Не могу Вам передать, насколько эти мысли, проникнутые заботой о благе Вашего Величества и привязывающие меня к Вам тогда, когда кажется, что я от Вас удаляюсь, утишают мою душевную боль и печаль. Я лелею надежду, что они смягчат первый порыв Вашего сердца, возмущенного моим поступком. Придя таким образом в более спокойное состояние духа, Вы не станете, Сир, продолжать видеть во мне Вашего личного врага. Разве должны быть прерваны дружеские и семейные связи между Вашим Величеством и мною, если на краткий срок политический наш союз и подвергся испытанию? Мне так необходимо знать, что Вы меня еще любите, ведь моя любовь к Вам осталась неизменной! Когда облака рассеются, мое сердце снова возжаждет видеть в Вас друга и будет ожидать встречи после столь тягостного расставания. И особливо надобно предотвратить все, что способно еще более омрачить эту вынужденную разлуку тягостными воспоминаниями.
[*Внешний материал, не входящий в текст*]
-- pv_equiv track=rewrite | github.com/yas-sim/floppy_disk_shield_2d | trim.py | mfmbs_to_distbuf
-- ===== SOURCE A (Python) =====
-- def mfmbs_to_distbuf(mfmbs:list):
--     dist = 0
--     dist_buf = []
--     for bit in mfmbs:
--         dist += 1
--         if bit == 1:
--             dist_buf.append(dist)
--             dist = 0
--     if dist != 0:
--         dist_buf.append(dist)
--     return dist_buf
-- ===== SOURCE B (Python) =====
-- def mfmbs_to_distbuf(mfmbs: list):
--     idx = [i for i, b in enumerate(mfmbs) if b == 1]
--     if not idx:
--         return [len(mfmbs)] if mfmbs else []
--     prev = -1
--     out = []
--     for i in idx:
--         out.append(i - prev)
--         prev = i
--     t = len(mfmbs) - 1 - idx[-1]
--     if t > 0:
--         out.append(t)
--     return out
-- ===== Notes on version B (the rewrite author's own statement) =====
-- stated objective: alternative
-- what changed: Instead of a single reset-counter loop, B first builds the index table of positions of 1-bits, then emits consecutive differences of those indices against a virtual previous position -1, and finally appends the trailing run length only when positive (with a separate no-ones case).
import Mathlib
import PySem

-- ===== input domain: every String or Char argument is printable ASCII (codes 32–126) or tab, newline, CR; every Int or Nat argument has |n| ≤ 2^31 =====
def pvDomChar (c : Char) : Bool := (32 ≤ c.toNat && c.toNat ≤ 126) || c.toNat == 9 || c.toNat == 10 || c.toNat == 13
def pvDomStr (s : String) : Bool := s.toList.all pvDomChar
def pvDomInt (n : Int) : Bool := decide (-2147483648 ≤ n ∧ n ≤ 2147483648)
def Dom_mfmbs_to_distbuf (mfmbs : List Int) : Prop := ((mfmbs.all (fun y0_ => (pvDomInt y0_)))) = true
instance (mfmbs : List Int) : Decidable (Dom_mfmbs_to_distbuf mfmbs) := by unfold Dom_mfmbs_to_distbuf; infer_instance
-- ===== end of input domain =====

-- B builds the index table of 1-bit positions and emits consecutive index differences
-- (objective: alternative decomposition; same return value, same O(n) cost).
-- ===== PORT A =====
-- the loop 'for bit in mfmbs: dist += 1; if bit == 1: ...' with state (dist, dist_buf)
def pvLoopA : List Int → Int → List Int → (Int × List Int)
  | [], dist, buf => (dist, buf)
  | bit :: rest, dist, buf =>
      let d := dist + 1
      if bit == 1 then pvLoopA rest 0 (buf ++ [d]) else pvLoopA rest d buf

def mfmbs_to_distbuf (mfmbs : List Int) : List Int :=
  let r := pvLoopA mfmbs 0 []
  if r.1 ≠ 0 then r.2 ++ [r.1] else r.2

-- ===== PORT B =====
-- [i for i, b in enumerate(mfmbs) if b == 1]
def pvIdx (mfmbs : List Int) : List Int :=
  ((PySem.List.enumerate mfmbs).filter (fun p => p.2 == 1)).map (fun p => p.1)

-- the 'for i in idx: out.append(i - prev); prev = i' loop, with out built structurally
def pvDiffs : Int → List Int → List Int
  | _, [] => []
  | prev, i :: rest => (i - prev) :: pvDiffs i rest

def mfmbs_to_distbuf_alt (mfmbs : List Int) : List Int :=
  let idx := pvIdx mfmbs
  if idx = [] then (if mfmbs ≠ [] then [(mfmbs.length : Int)] else [])
  else
    let out := pvDiffs (-1) idx
    let t := (mfmbs.length : Int) - 1 - PySem.List.pyGetD idx (-1) 0  -- idx[-1]; idx nonempty here
    if t > 0 then out ++ [t] else out

-- ===== PRECONDITION & SPEC =====
def Spec_mfmbs_to_distbuf (mfmbs : List Int) (out : List Int) : Prop := out = mfmbs_to_distbuf_alt mfmbs
instance (mfmbs : List Int) (out : List Int) : Decidable (Spec_mfmbs_to_distbuf mfmbs out) := by unfold Spec_mfmbs_to_distbuf; infer_instance

-- ===== CLAIM (what is proved, stated in full; the proofs are below) =====
def Claim_equal_mfmbs_to_distbuf : Prop := ∀ (mfmbs : List Int), Dom_mfmbs_to_distbuf mfmbs → Spec_mfmbs_to_distbuf mfmbs (mfmbs_to_distbuf mfmbs)

-- ===== LEMMAS AND PROOFS =====

-- reference recursion g: the common semantics both ports are reduced to
def pvG : List Int → Int → List Int
  | [], d => if d ≠ 0 then [d] else []
  | b :: rest, d => if b == 1 then (d + 1) :: pvG rest 0 else pvG rest (d + 1)

theorem pvLoopA_g (l : List Int) : ∀ (d : Int) (buf : List Int),
    (if (pvLoopA l d buf).1 ≠ 0 then (pvLoopA l d buf).2 ++ [(pvLoopA l d buf).1]
     else (pvLoopA l d buf).2) = buf ++ pvG l d := by
  induction l with
  | nil => intro d buf; simp [pvLoopA, pvG]; split <;> simp
  | cons b rest ih =>
      intro d buf
      simp only [pvLoopA, pvG]
      by_cases hb : b == 1
      · simp [hb, ih]
      · simp [hb, ih]

theorem pvA_g (l : List Int) : mfmbs_to_distbuf l = pvG l 0 := by
  have := pvLoopA_g l 0 []
  simpa [mfmbs_to_distbuf] using this

theorem enumerate_shift {α : Type} (l : List α) : ∀ s : Int,
    PySem.List.enumerate l (s + 1) = (PySem.List.enumerate l s).map (fun p => (p.1 + 1, p.2)) := by
  induction l with
  | nil => intro s; simp [PySem.List.enumerate_nil]
  | cons x xs ih =>
      intro s
      rw [PySem.List.enumerate_cons, PySem.List.enumerate_cons]
      simp [ih (s + 1)]

theorem pvIdx_cons (b : Int) (rest : List Int) :
    pvIdx (b :: rest) = (if b == 1 then [(0 : Int)] else []) ++ (pvIdx rest).map (· + 1) := by
  unfold pvIdx
  rw [PySem.List.enumerate_cons, enumerate_shift rest 0]
  by_cases hb : b == 1 <;>
    simp [hb, List.filter_map, List.map_map, Function.comp_def]

theorem pvDiffs_shift (l : List Int) : ∀ p : Int,
    pvDiffs p (l.map (· + 1)) = pvDiffs (p - 1) l := by
  induction l with
  | nil => intro p; simp [pvDiffs]
  | cons x xs ih =>
      intro p
      simp only [List.map_cons, pvDiffs, ih]
      have h1 : x + 1 - p = x - (p - 1) := by ring
      have h2 : x + 1 - 1 = x := by ring
      rw [h1, h2]

theorem getLastD_map_shift (l : List Int) : ∀ a : Int,
    (l.map (· + 1)).getLastD (a + 1) = l.getLastD a + 1 := by
  induction l with
  | nil => intro a; simp
  | cons x xs ih =>
      intro a
      simp only [List.map_cons, List.getLastD_cons]
      exact ih x

theorem getLastD_map_cons (j : Int) (js : List Int) :
    ((j :: js).map (· + 1)).getLastD 0 = (j :: js).getLastD 0 + 1 := by
  simp only [List.map_cons, List.getLastD_cons]
  exact getLastD_map_shift js j

theorem getLast_eq_getLastD (i0 : Int) (is : List Int) (h : i0 :: is ≠ []) :
    (i0 :: is).getLast h = (i0 :: is).getLastD 0 := by
  induction is generalizing i0 with
  | nil => rfl
  | cons y ys ih =>
      rw [List.getLast_cons (by simp), ih y (by simp)]
      simp only [List.getLastD_cons]

-- B's body, generalized over the virtual previous position / accumulated distance d
def pvBG (l : List Int) (d : Int) : List Int :=
  let idx := pvIdx l
  if idx = [] then (if d + l.length ≠ 0 then [d + l.length] else [])
  else
    let out := pvDiffs (-(d + 1)) idx
    let t := (l.length : Int) - 1 - idx.getLastD 0
    if t > 0 then out ++ [t] else out

theorem pvBG_eq_nil (l : List Int) (d : Int) (h : pvIdx l = []) :
    pvBG l d = if d + l.length ≠ 0 then [d + l.length] else [] := by
  simp [pvBG, h]

theorem pvBG_eq_cons (l : List Int) (d j : Int) (js : List Int) (h : pvIdx l = j :: js) :
    pvBG l d =
      if (l.length : Int) - 1 - (j :: js).getLastD 0 > 0 then
        pvDiffs (-(d + 1)) (j :: js) ++ [(l.length : Int) - 1 - (j :: js).getLastD 0]
      else pvDiffs (-(d + 1)) (j :: js) := by
  simp [pvBG, h]

theorem pvBG_g (l : List Int) : ∀ d : Int, pvBG l d = pvG l d := by
  induction l with
  | nil =>
      intro d
      simp [pvBG_eq_nil [] d (by simp [pvIdx, PySem.List.enumerate_nil]), pvG]
  | cons b rest ih =>
      intro d
      have hL : ((b :: rest).length : Int) = (rest.length : Int) + 1 := by
        simp
      by_cases hb : b == 1
      · have hg : pvG (b :: rest) d = (d + 1) :: pvG rest 0 := by simp [pvG, hb]
        rw [hg, ← ih 0]
        have hidx : pvIdx (b :: rest) = 0 :: (pvIdx rest).map (· + 1) := by
          rw [pvIdx_cons]; simp [hb]
        cases hr : pvIdx rest with
        | nil =>
            rw [pvBG_eq_cons _ d 0 [] (by rw [hidx, hr]; simp), pvBG_eq_nil _ 0 hr, hL]
            by_cases hlen : (rest.length : Int) = 0
            · rw [if_neg (by simp [hlen]), if_neg (by omega)]
              simp [pvDiffs]
            · rw [if_pos (by simp; omega), if_pos (by omega)]
              simp [pvDiffs]
        | cons j js =>
            have hmap : (pvIdx rest).map (· + 1) = (j + 1) :: js.map (· + 1) := by
              rw [hr]; simp
            rw [pvBG_eq_cons _ d 0 ((j + 1) :: js.map (· + 1)) (by rw [hidx, hmap]),
                pvBG_eq_cons _ 0 j js hr]
            have hdiffs : pvDiffs (-(d + 1)) ((0 : Int) :: (j + 1) :: js.map (· + 1))
                = (d + 1) :: pvDiffs (-(0 + 1)) (j :: js) := by
              rw [show ((j + 1) :: js.map (· + 1)) = (j :: js).map (· + 1) from by simp]
              simp only [pvDiffs, pvDiffs_shift]
              norm_num
            have hlast : ((0 : Int) :: (j + 1) :: js.map (· + 1)).getLastD 0
                = (j :: js).getLastD 0 + 1 := by
              rw [List.getLastD_cons,
                show ((j + 1) :: js.map (· + 1)) = (j :: js).map (· + 1) from by simp]
              exact getLastD_map_cons j js
            rw [hdiffs, hlast, hL]
            have ht : (rest.length : Int) + 1 - 1 - ((j :: js).getLastD 0 + 1)
                = (rest.length : Int) - 1 - (j :: js).getLastD 0 := by ring
            rw [ht]
            split <;> simp
      · have hg : pvG (b :: rest) d = pvG rest (d + 1) := by simp [pvG, hb]
        rw [hg, ← ih (d + 1)]
        have hidx : pvIdx (b :: rest) = (pvIdx rest).map (· + 1) := by
          rw [pvIdx_cons]; simp [hb]
        cases hr : pvIdx rest with
        | nil =>
            rw [pvBG_eq_nil _ d (by rw [hidx, hr]; simp), pvBG_eq_nil _ (d + 1) hr, hL]
            have hc : d + ((rest.length : Int) + 1) = d + 1 + (rest.length : Int) := by ring
            rw [hc]
        | cons j js =>
            have hmap : (pvIdx rest).map (· + 1) = (j + 1) :: js.map (· + 1) := by
              rw [hr]; simp
            rw [pvBG_eq_cons _ d (j + 1) (js.map (· + 1)) (by rw [hidx, hmap]),
                pvBG_eq_cons _ (d + 1) j js hr]
            have hdiffs : pvDiffs (-(d + 1)) ((j + 1) :: js.map (· + 1))
                = pvDiffs (-(d + 1 + 1)) (j :: js) := by
              rw [show ((j + 1) :: js.map (· + 1)) = (j :: js).map (· + 1) from by simp,
                pvDiffs_shift]
              congr 1
              ring
            have hlast : ((j + 1) :: js.map (· + 1)).getLastD 0 = (j :: js).getLastD 0 + 1 := by
              rw [show ((j + 1) :: js.map (· + 1)) = (j :: js).map (· + 1) from by simp]
              exact getLastD_map_cons j js
            rw [hdiffs, hlast, hL]
            have ht : (rest.length : Int) + 1 - 1 - ((j :: js).getLastD 0 + 1)
                = (rest.length : Int) - 1 - (j :: js).getLastD 0 := by ring
            rw [ht]

theorem pvB_BG (l : List Int) : mfmbs_to_distbuf_alt l = pvBG l 0 := by
  cases hr : pvIdx l with
  | nil =>
      unfold mfmbs_to_distbuf_alt
      rw [pvBG_eq_nil _ 0 hr]
      rw [if_pos hr]
      by_cases he : l = []
      · simp [he]
      · have h0 : ((l.length : Int)) ≠ 0 := by
          simp [he, List.length_eq_zero_iff]
        rw [if_pos he, if_pos (by omega)]
        norm_num
  | cons j js =>
      unfold mfmbs_to_distbuf_alt
      rw [pvBG_eq_cons _ 0 j js hr]
      have hg : PySem.List.pyGetD (j :: js) (-1) 0 = (j :: js).getLastD 0 := by
        rw [PySem.List.pyGetD_neg_one (j :: js) 0 (by simp)]
        exact getLast_eq_getLastD j js (by simp)
      simp only [hr, hg]
      rw [if_neg (by simp)]
      norm_num

-- ===== VERDICT (by name: the statement is the Claim_ definition above) =====
theorem mfmbs_to_distbuf_spec : Claim_equal_mfmbs_to_distbuf := by
  intro l _
  unfold Spec_mfmbs_to_distbuf
  rw [pvA_g, pvB_BG, pvBG_g]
Сир, позвольте в заключение призвать Вас к сочувствию тем французам, которые оказались в моем королевстве. Я могу честью отвечать за то, что они не менее других соотечественников преданы душою и телом Вашему Величеству. Если вы примените к ним всю строгость французских законов, их положение станет чудовищным. По возвращении во Францию их ожидают нищета и ничтожество, и они лишь окажутся тяжким бременем для Вашего правительства, в случае же, если Вы потерпите их пребывание в моих владениях, они будут продолжать пользоваться защитой и преимуществами, которыми и ранее не были обойдены; я же буду счастлив дать им почувствовать свою особую заботу о них в теперешних тяжелых обстоятельствах, в каких мы все оказались».

Загрузка...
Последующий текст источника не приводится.